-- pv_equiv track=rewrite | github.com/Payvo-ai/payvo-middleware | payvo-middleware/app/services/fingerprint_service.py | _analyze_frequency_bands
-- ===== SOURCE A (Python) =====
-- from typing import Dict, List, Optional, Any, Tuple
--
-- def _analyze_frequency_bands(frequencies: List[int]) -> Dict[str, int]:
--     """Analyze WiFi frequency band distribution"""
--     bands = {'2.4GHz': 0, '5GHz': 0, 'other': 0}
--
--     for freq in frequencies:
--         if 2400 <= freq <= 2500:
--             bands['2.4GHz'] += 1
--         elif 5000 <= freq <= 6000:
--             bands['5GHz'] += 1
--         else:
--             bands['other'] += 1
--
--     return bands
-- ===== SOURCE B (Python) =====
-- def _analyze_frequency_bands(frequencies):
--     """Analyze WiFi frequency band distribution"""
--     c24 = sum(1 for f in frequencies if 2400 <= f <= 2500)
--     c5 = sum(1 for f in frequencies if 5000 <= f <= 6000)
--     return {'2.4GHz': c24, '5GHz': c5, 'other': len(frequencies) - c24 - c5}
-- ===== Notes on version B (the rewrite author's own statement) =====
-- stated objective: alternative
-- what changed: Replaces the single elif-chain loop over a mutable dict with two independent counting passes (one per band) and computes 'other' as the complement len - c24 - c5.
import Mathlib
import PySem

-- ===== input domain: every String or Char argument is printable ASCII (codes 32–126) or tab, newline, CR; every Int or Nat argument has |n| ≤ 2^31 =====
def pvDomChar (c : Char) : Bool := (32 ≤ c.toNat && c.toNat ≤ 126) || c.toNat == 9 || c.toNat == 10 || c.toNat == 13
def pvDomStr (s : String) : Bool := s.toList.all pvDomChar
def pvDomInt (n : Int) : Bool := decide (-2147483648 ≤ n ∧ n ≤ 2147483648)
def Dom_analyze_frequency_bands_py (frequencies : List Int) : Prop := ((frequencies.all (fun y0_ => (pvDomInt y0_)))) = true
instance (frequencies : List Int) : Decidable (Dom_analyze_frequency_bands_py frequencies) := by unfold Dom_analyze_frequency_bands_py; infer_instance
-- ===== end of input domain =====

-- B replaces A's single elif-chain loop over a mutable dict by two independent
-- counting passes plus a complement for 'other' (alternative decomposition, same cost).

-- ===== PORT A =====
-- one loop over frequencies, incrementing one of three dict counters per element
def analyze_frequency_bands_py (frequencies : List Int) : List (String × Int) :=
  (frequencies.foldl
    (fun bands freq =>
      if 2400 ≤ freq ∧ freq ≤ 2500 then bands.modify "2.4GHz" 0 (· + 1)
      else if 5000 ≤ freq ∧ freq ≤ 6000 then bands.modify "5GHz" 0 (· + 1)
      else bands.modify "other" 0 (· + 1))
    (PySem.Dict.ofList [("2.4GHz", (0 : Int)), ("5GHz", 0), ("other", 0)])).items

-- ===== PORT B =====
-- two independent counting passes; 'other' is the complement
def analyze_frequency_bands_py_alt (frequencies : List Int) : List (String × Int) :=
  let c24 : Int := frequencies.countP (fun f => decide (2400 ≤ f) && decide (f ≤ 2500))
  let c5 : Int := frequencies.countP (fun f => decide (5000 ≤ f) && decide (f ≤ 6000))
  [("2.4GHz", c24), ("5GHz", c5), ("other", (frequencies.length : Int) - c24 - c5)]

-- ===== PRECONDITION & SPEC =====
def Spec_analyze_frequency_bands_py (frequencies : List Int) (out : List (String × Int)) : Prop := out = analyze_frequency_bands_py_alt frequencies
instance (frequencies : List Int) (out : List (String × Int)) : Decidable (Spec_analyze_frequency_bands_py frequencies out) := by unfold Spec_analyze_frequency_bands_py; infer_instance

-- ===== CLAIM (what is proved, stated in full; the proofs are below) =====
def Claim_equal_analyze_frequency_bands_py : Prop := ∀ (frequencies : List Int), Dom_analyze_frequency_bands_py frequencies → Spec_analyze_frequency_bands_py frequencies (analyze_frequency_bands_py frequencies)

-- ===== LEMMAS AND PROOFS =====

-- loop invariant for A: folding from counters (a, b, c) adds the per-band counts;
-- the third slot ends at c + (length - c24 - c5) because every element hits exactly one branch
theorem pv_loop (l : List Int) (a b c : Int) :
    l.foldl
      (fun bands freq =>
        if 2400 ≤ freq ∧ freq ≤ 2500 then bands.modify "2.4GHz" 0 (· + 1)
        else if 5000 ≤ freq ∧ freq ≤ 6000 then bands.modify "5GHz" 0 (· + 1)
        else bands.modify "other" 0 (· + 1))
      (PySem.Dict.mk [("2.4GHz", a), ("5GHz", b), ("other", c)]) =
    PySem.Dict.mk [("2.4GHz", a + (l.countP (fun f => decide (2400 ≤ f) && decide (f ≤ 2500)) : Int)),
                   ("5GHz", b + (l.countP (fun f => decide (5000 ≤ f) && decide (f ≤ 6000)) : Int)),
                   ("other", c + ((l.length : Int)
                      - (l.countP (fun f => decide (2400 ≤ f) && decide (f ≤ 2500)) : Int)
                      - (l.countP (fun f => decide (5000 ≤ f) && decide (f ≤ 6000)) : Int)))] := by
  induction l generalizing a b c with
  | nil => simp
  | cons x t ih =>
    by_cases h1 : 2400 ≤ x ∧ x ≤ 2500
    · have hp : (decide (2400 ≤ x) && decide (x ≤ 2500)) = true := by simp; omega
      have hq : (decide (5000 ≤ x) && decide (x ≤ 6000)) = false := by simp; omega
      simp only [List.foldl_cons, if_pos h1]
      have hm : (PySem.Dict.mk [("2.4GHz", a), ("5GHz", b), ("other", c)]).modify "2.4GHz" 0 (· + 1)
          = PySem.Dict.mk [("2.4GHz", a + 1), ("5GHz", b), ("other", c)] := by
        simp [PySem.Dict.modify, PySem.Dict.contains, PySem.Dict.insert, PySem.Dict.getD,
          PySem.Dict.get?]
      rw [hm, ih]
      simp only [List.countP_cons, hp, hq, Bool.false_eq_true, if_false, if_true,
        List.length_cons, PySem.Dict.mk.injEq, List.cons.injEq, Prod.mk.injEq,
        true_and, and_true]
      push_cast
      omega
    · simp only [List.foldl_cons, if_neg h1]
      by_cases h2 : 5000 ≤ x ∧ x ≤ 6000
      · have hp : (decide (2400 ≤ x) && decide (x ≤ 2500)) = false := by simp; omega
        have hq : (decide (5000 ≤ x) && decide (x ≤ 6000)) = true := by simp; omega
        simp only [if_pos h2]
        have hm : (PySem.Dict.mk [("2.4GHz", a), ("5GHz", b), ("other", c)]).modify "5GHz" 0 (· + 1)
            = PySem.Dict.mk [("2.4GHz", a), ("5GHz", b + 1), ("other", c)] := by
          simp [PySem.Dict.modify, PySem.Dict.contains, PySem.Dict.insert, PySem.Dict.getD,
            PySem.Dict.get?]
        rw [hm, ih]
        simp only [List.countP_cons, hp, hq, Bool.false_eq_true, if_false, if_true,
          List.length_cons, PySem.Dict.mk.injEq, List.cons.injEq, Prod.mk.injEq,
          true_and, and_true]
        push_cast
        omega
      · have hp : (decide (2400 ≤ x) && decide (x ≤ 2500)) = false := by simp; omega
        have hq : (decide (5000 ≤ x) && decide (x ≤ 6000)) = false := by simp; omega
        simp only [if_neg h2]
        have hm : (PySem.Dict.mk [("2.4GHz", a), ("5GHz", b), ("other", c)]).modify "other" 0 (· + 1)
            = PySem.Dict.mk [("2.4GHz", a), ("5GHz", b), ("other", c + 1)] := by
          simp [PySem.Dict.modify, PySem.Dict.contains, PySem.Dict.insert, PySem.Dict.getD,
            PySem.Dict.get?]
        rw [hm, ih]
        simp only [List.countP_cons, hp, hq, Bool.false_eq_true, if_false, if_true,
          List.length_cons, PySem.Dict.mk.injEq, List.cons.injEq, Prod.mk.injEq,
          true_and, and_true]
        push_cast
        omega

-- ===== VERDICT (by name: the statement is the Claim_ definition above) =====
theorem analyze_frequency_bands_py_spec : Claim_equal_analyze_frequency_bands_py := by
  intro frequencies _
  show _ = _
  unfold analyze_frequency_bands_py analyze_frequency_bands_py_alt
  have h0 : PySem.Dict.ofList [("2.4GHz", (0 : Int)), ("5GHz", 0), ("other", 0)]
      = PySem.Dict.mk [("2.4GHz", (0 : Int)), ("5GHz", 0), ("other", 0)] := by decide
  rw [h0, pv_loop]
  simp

━━━━

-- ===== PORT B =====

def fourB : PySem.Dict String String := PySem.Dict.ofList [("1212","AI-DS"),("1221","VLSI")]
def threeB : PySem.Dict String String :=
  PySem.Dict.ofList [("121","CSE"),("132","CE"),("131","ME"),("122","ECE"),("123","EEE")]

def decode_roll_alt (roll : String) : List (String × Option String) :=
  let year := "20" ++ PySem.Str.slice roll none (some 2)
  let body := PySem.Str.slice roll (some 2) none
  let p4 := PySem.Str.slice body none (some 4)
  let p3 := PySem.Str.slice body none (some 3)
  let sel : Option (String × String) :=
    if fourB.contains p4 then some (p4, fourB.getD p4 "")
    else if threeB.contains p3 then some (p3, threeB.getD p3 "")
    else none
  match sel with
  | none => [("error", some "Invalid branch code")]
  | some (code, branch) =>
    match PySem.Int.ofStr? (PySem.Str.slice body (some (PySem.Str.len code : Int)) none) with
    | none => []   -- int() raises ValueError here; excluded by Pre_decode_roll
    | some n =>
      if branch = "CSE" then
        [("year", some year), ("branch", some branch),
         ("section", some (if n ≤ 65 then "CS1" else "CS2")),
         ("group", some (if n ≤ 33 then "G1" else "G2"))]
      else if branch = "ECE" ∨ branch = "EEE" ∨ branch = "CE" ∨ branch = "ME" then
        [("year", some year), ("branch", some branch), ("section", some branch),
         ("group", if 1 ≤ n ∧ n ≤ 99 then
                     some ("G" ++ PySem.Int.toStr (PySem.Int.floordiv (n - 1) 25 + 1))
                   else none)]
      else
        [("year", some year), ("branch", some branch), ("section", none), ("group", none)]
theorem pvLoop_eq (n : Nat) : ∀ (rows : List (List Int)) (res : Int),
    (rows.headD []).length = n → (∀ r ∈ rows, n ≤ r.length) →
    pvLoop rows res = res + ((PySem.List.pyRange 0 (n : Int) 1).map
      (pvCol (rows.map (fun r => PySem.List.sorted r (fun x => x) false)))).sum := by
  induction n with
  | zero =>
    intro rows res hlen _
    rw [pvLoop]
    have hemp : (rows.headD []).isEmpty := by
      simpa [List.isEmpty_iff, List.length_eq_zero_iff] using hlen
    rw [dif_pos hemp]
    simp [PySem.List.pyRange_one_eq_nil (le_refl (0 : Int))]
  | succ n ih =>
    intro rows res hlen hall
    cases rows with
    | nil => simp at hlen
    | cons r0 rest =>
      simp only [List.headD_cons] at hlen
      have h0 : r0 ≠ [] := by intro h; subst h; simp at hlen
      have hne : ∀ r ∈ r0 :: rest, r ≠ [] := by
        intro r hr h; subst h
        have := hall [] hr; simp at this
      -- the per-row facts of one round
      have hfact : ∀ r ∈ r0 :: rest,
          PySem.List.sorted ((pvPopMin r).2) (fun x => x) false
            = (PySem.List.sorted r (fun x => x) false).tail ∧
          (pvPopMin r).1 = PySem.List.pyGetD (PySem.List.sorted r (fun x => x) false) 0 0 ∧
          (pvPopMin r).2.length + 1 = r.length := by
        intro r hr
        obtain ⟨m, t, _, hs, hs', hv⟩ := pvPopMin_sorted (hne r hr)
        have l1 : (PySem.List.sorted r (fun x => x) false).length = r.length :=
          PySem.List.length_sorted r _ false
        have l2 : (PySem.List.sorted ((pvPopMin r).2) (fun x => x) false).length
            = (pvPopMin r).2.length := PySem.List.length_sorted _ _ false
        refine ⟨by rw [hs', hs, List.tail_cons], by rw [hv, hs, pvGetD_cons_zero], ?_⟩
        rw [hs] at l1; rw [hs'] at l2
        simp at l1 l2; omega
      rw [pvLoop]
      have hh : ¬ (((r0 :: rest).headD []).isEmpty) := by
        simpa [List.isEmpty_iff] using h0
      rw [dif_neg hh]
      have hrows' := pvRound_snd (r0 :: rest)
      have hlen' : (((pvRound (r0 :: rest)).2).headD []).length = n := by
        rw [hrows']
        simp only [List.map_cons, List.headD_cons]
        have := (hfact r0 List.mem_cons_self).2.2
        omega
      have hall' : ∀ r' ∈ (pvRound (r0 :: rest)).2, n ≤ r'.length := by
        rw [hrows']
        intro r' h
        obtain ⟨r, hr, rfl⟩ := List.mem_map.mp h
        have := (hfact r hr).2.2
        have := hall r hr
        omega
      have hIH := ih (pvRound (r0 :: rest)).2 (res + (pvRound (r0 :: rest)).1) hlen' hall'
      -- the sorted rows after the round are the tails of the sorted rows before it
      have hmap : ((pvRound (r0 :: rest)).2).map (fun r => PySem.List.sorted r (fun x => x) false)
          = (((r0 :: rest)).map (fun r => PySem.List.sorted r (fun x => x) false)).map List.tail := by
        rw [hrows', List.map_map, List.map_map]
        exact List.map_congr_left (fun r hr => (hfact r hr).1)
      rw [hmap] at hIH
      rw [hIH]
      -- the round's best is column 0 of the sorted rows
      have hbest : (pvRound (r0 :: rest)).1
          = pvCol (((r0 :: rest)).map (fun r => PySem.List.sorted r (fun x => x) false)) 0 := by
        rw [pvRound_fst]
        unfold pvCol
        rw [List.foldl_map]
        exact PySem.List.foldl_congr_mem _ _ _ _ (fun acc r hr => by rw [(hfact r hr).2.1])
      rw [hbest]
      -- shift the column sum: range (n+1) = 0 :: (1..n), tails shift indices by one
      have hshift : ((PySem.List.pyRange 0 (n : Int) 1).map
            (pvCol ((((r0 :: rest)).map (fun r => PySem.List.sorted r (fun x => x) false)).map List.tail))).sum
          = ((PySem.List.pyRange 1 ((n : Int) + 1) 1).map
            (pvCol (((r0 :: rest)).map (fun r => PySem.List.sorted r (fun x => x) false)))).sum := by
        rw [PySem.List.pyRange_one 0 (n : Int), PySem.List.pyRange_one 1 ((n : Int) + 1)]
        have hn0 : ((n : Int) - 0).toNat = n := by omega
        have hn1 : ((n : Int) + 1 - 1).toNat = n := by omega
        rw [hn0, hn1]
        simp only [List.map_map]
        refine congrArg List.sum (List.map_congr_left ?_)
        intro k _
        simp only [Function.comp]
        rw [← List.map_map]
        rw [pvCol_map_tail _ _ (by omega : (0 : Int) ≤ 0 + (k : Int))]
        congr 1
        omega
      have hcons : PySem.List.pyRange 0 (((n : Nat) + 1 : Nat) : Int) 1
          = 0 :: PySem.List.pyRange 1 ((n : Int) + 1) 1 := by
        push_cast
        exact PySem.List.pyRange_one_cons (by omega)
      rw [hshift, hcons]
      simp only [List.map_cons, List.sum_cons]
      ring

━━━━

> **Directions for this task**: Lines wanted from the listing above: the line with "-- pv_equiv track=rewrite" up to and including the line with "def Dom_analyze_frequency_bands_py (frequencies". Please write them out exactly, adding nothing else.

> **Final answer**:
-- pv_equiv track=rewrite | github.com/Payvo-ai/payvo-middleware | payvo-middleware/app/services/fingerprint_service.py | _analyze_frequency_bands
-- ===== SOURCE A (Python) =====
-- from typing import Dict, List, Optional, Any, Tuple
--
-- def _analyze_frequency_bands(frequencies: List[int]) -> Dict[str, int]:
--     """Analyze WiFi frequency band distribution"""
--     bands = {'2.4GHz': 0, '5GHz': 0, 'other': 0}
--
--     for freq in frequencies:
--         if 2400 <= freq <= 2500:
--             bands['2.4GHz'] += 1
--         elif 5000 <= freq <= 6000:
--             bands['5GHz'] += 1
--         else:
--             bands['other'] += 1
--
--     return bands
-- ===== SOURCE B (Python) =====
-- def _analyze_frequency_bands(frequencies):
--     """Analyze WiFi frequency band distribution"""
--     c24 = sum(1 for f in frequencies if 2400 <= f <= 2500)
--     c5 = sum(1 for f in frequencies if 5000 <= f <= 6000)
--     return {'2.4GHz': c24, '5GHz': c5, 'other': len(frequencies) - c24 - c5}
-- ===== Notes on version B (the rewrite author's own statement) =====
-- stated objective: alternative
-- what changed: Replaces the single elif-chain loop over a mutable dict with two independent counting passes (one per band) and computes 'other' as the complement len - c24 - c5.
import Mathlib
import PySem

-- ===== input domain: every String or Char argument is printable ASCII (codes 32–126) or tab, newline, CR; every Int or Nat argument has |n| ≤ 2^31 =====
def pvDomChar (c : Char) : Bool := (32 ≤ c.toNat && c.toNat ≤ 126) || c.toNat == 9 || c.toNat == 10 || c.toNat == 13
def pvDomStr (s : String) : Bool := s.toList.all pvDomChar
def pvDomInt (n : Int) : Bool := decide (-2147483648 ≤ n ∧ n ≤ 2147483648)
def Dom_analyze_frequency_bands_py (frequencies : List Int) : Prop := ((frequencies.all (fun y0_ => (pvDomInt y0_)))) = true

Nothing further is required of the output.